Exercise aim: Pick out the lines below that contain the string "domain" and copy them all.

Data excerpts:
-- pv_equiv track=rewrite | github.com/sacmad21/whatsAgency | campaign/actions/creatives/design_campaign_creatives.py | parse_creative_block
-- ===== SOURCE A (Python) =====
-- def parse_creative_block(block: str) -> list:
--     """
--     Parses LLM output expecting:
--     Platform
--     Creative Title
--     Headline
--     Visual Theme
--     CTA
--     Mobile Tip
--     """
--     assets = []
--     current = {}
--     lines = block.strip().split("\n")
--     for line in lines:
--         if line.startswith("Platform:"):
--             if current:
--                 assets.append(current)
--                 current = {}
--             current["platform"] = line.split(":", 1)[1].strip()
--         elif line.startswith("Creative Title:"):
--             current["creative_title"] = line.split(":", 1)[1].strip()
--         elif line.startswith("Headline:"):
--             current["headline"] = line.split(":", 1)[1].strip()
--         elif line.startswith("Visual Theme:"):
--             current["visual_theme"] = line.split(":", 1)[1].strip()
--         elif line.startswith("CTA:"):
--             current["cta"] = line.split(":", 1)[1].strip()
--         elif line.startswith("Mobile Tip:"):
--             current["mobile_tip"] = line.split(":", 1)[1].strip()
--     if current:
--         assets.append(current)
--     return assets
-- ===== SOURCE B (Python) =====
-- TABLE = [
--     ("Platform:", "platform"),
--     ("Creative Title:", "creative_title"),
--     ("Headline:", "headline"),
--     ("Visual Theme:", "visual_theme"),
--     ("CTA:", "cta"),
--     ("Mobile Tip:", "mobile_tip"),
-- ]
--
--
-- def parse_creative_block(block: str) -> list:
--     lines = block.strip().split("\n")
--     # pass 1: cut the lines into segments, opening a new segment at each Platform line
--     segments = []
--     current_lines = []
--     for line in lines:
--         if line.startswith("Platform:"):
--             segments.append(current_lines)
--             current_lines = [line]
--         else:
--             current_lines.append(line)
--     segments.append(current_lines)
--     # pass 2: each segment becomes a dict via the prefix table; empty dicts are dropped
--     assets = []
--     for seg in segments:
--         d = {}
--         for line in seg:
--             for prefix, key in TABLE:
--                 if line.startswith(prefix):
--                     d[key] = line.split(":", 1)[1].strip()
--                     break
--         if d:
--             assets.append(d)
--     return assets
-- ===== Notes on version B (the rewrite author's own statement) =====
-- stated objective: alternative
-- what changed: Replaces A's single stateful pass with an elif chain by two passes: first split the lines into segments at each 'Platform:' line, then build each segment's dict with one table-driven prefix loop, keeping only non-empty dicts.
import Mathlib
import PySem

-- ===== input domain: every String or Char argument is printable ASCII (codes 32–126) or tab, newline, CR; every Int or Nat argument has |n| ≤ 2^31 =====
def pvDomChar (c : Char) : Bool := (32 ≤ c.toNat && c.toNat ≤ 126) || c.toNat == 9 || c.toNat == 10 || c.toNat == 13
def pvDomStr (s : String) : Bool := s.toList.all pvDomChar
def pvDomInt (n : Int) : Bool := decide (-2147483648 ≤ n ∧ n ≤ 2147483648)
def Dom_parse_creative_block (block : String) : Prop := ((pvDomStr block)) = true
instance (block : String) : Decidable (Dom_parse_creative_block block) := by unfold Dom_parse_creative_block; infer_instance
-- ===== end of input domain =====

-- B replaces A's single stateful elif-chain pass by two passes (segment at 'Platform:' lines, then a
-- table-driven per-segment dict build) — objective: alternative decomposition, same cost.

-- ===== PORT A =====

-- line.split(":", 1)[1].strip(); the index-1 access is guarded at every call site by a
-- startswith check whose prefix contains ':', so the defaults are never reached.
def pvVal (line : String) : String :=
  PySem.Str.strip ((((PySem.Str.splitMax? line ":" 1).getD []).getD 1 ""))

def pvStepA (st : List (PySem.Dict String String) × PySem.Dict String String) (line : String) :
    List (PySem.Dict String String) × PySem.Dict String String :=
  if PySem.Str.startswith line "Platform:" then
    (if st.2.items.isEmpty then st.1 else st.1 ++ [st.2],
     (PySem.Dict.empty).insert "platform" (pvVal line))
  else if PySem.Str.startswith line "Creative Title:" then
    (st.1, st.2.insert "creative_title" (pvVal line))
  else if PySem.Str.startswith line "Headline:" then
    (st.1, st.2.insert "headline" (pvVal line))
  else if PySem.Str.startswith line "Visual Theme:" then
    (st.1, st.2.insert "visual_theme" (pvVal line))
  else if PySem.Str.startswith line "CTA:" then
    (st.1, st.2.insert "cta" (pvVal line))
  else if PySem.Str.startswith line "Mobile Tip:" then
    (st.1, st.2.insert "mobile_tip" (pvVal line))
  else st

def parse_creative_block (block : String) : List (List (String × String)) :=
  let lines := (PySem.Str.split? (PySem.Str.strip block) "\n").getD []
  let st := lines.foldl pvStepA ([], PySem.Dict.empty)
  let assets := if st.2.items.isEmpty then st.1 else st.1 ++ [st.2]
  assets.map (·.items)

-- ===== PORT B =====

def pvTable : List (String × String) :=
  [("Platform:", "platform"), ("Creative Title:", "creative_title"), ("Headline:", "headline"),
   ("Visual Theme:", "visual_theme"), ("CTA:", "cta"), ("Mobile Tip:", "mobile_tip")]

-- inner 'for prefix, key in TABLE: if line.startswith(prefix): d[key] = …; break'
def pvUpdB (d : PySem.Dict String String) (line : String) : PySem.Dict String String :=
  match pvTable.find? (fun pk => PySem.Str.startswith line pk.1) with
  | some pk => d.insert pk.2 (pvVal line)
  | none => d

def pvSegStep (st : List (List String) × List String) (line : String) :
    List (List String) × List String :=
  if PySem.Str.startswith line "Platform:" then (st.1 ++ [st.2], [line])
  else (st.1, st.2 ++ [line])

def parse_creative_block_alt (block : String) : List (List (String × String)) :=
  let lines := (PySem.Str.split? (PySem.Str.strip block) "\n").getD []
  let st := lines.foldl pvSegStep ([], [])
  let segments := st.1 ++ [st.2]
  (segments.foldl (fun assets seg =>
      let d := seg.foldl pvUpdB PySem.Dict.empty
      if d.items.isEmpty then assets else assets ++ [d]) []).map (·.items)

-- ===== PRECONDITION & SPEC =====
def Spec_parse_creative_block (block : String) (out : List (List (String × String))) : Prop := out = parse_creative_block_alt block
instance (block : String) (out : List (List (String × String))) : Decidable (Spec_parse_creative_block block out) := by unfold Spec_parse_creative_block; infer_instance

-- ===== CLAIM (what is proved, stated in full; the proofs are below) =====
def Claim_equal_parse_creative_block : Prop := ∀ (block : String), Dom_parse_creative_block block → Spec_parse_creative_block block (parse_creative_block block)

-- ===== LEMMAS AND PROOFS =====

-- A's non-Platform elif chain as a pure dict update
def pvUpdA (d : PySem.Dict String String) (line : String) : PySem.Dict String String :=
  if PySem.Str.startswith line "Creative Title:" then d.insert "creative_title" (pvVal line)
  else if PySem.Str.startswith line "Headline:" then d.insert "headline" (pvVal line)
  else if PySem.Str.startswith line "Visual Theme:" then d.insert "visual_theme" (pvVal line)
  else if PySem.Str.startswith line "CTA:" then d.insert "cta" (pvVal line)
  else if PySem.Str.startswith line "Mobile Tip:" then d.insert "mobile_tip" (pvVal line)
  else d

def pvMaybe (d : PySem.Dict String String) : List (PySem.Dict String String) :=
  if d.items.isEmpty then [] else [d]

-- the common "emitted dicts" denotation: state = the dict accumulated so far
def pvE (d : PySem.Dict String String) : List String → List (PySem.Dict String String)
  | [] => pvMaybe d
  | l :: ls =>
    if PySem.Str.startswith l "Platform:" then
      pvMaybe d ++ pvE ((PySem.Dict.empty).insert "platform" (pvVal l)) ls
    else pvE (pvUpdA d l) ls

def pvBuild (seg : List String) : PySem.Dict String String :=
  seg.foldl pvUpdB PySem.Dict.empty

def pvProc (segs : List (List String)) : List (PySem.Dict String String) :=
  segs.flatMap (fun seg => pvMaybe (pvBuild seg))

-- segment-level denotation: state = the lines of the open segment
def pvE2 (cur : List String) : List String → List (PySem.Dict String String)
  | [] => pvMaybe (pvBuild cur)
  | l :: ls =>
    if PySem.Str.startswith l "Platform:" then pvMaybe (pvBuild cur) ++ pvE2 [l] ls
    else pvE2 (cur ++ [l]) ls

theorem pvFlush (assets : List (PySem.Dict String String)) (d : PySem.Dict String String) :
    (if d.items.isEmpty then assets else assets ++ [d]) = assets ++ pvMaybe d := by
  unfold pvMaybe; split_ifs <;> simp

theorem pvStepA_plat (assets : List (PySem.Dict String String)) (d : PySem.Dict String String)
    (l : String) (hp : PySem.Str.startswith l "Platform:" = true) :
    pvStepA (assets, d) l = (assets ++ pvMaybe d, (PySem.Dict.empty).insert "platform" (pvVal l)) := by
  unfold pvStepA
  rw [if_pos hp, pvFlush]

theorem pvStepA_nonplat (assets : List (PySem.Dict String String)) (d : PySem.Dict String String)
    (l : String) (hp : ¬ PySem.Str.startswith l "Platform:" = true) :
    pvStepA (assets, d) l = (assets, pvUpdA d l) := by
  unfold pvStepA pvUpdA
  rw [if_neg hp]
  split_ifs <;> rfl

theorem pvA_char (ls : List String) :
    ∀ (assets : List (PySem.Dict String String)) (d : PySem.Dict String String),
    ((ls.foldl pvStepA (assets, d)).1 ++ pvMaybe (ls.foldl pvStepA (assets, d)).2)
      = assets ++ pvE d ls := by
  induction ls with
  | nil => intro assets d; simp [pvE]
  | cons l ls ih =>
    intro assets d
    simp only [List.foldl_cons, pvE]
    by_cases hp : PySem.Str.startswith l "Platform:" = true
    · rw [if_pos hp, pvStepA_plat assets d l hp, ih, List.append_assoc]
    · rw [if_neg hp, pvStepA_nonplat assets d l hp, ih]

theorem pvB_foldl_eq_proc (segs : List (List String)) :
    ∀ (acc : List (PySem.Dict String String)),
    segs.foldl (fun assets seg =>
        let d := seg.foldl pvUpdB PySem.Dict.empty
        if d.items.isEmpty then assets else assets ++ [d]) acc
      = acc ++ pvProc segs := by
  induction segs with
  | nil => intro acc; simp [pvProc]
  | cons s ss ih =>
    intro acc
    simp only [List.foldl_cons, pvProc, List.flatMap_cons]
    rw [pvFlush acc (s.foldl pvUpdB PySem.Dict.empty), ih, List.append_assoc]
    rfl

theorem pvB_char (ls : List String) :
    ∀ (segs : List (List String)) (cur : List String),
    pvProc ((ls.foldl pvSegStep (segs, cur)).1 ++ [(ls.foldl pvSegStep (segs, cur)).2])
      = pvProc segs ++ pvE2 cur ls := by
  induction ls with
  | nil => intro segs cur; simp [pvProc, pvE2]
  | cons l ls ih =>
    intro segs cur
    simp only [List.foldl_cons, pvE2, pvSegStep]
    by_cases hp : PySem.Str.startswith l "Platform:" = true
    · rw [if_pos hp, if_pos hp, ih]
      simp [pvProc]
    · rw [if_neg hp, if_neg hp, ih]

theorem pvUpd_agree (d : PySem.Dict String String) (l : String)
    (hp : ¬ PySem.Str.startswith l "Platform:" = true) : pvUpdB d l = pvUpdA d l := by
  unfold pvUpdB pvUpdA pvTable
  simp only [List.find?]
  by_cases h1 : PySem.Str.startswith l "Creative Title:" = true <;>
    by_cases h2 : PySem.Str.startswith l "Headline:" = true <;>
    by_cases h3 : PySem.Str.startswith l "Visual Theme:" = true <;>
    by_cases h4 : PySem.Str.startswith l "CTA:" = true <;>
    by_cases h5 : PySem.Str.startswith l "Mobile Tip:" = true <;>
    simp only [Bool.not_eq_true] at hp h1 h2 h3 h4 h5 <;>
    simp only [hp, h1, h2, h3, h4, h5, if_true] <;> rfl

theorem pvBuild_plat_singleton (l : String) (hp : PySem.Str.startswith l "Platform:" = true) :
    pvBuild [l] = (PySem.Dict.empty).insert "platform" (pvVal l) := by
  unfold pvBuild pvUpdB pvTable
  simp only [List.foldl_cons, List.foldl_nil, List.find?, hp]

theorem pvE2_eq_pvE (ls : List String) :
    ∀ (cur : List String), pvE2 cur ls = pvE (pvBuild cur) ls := by
  induction ls with
  | nil => intro cur; simp [pvE2, pvE]
  | cons l ls ih =>
    intro cur
    simp only [pvE2, pvE]
    by_cases hp : PySem.Str.startswith l "Platform:" = true
    · rw [if_pos hp, if_pos hp, ih, pvBuild_plat_singleton l hp]
    · rw [if_neg hp, if_neg hp, ih]
      have hb : pvBuild (cur ++ [l]) = pvUpdA (pvBuild cur) l := by
        unfold pvBuild
        rw [List.foldl_append, List.foldl_cons, List.foldl_nil, pvUpd_agree _ _ hp]
      rw [hb]

-- ===== VERDICT (by name: the statement is the Claim_ definition above) =====
theorem parse_creative_block_spec : Claim_equal_parse_creative_block := by
  intro block _
  show parse_creative_block block = parse_creative_block_alt block
  unfold parse_creative_block parse_creative_block_alt
  simp only []
  rw [pvFlush, pvA_char, pvB_foldl_eq_proc, pvB_char, pvE2_eq_pvE]
  simp [pvProc, pvBuild]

The completed task:
-- ===== input domain: every String or Char argument is printable ASCII (codes 32–126) or tab, newline, CR; every Int or Nat argument has |n| ≤ 2^31 =====
-- ===== end of input domain =====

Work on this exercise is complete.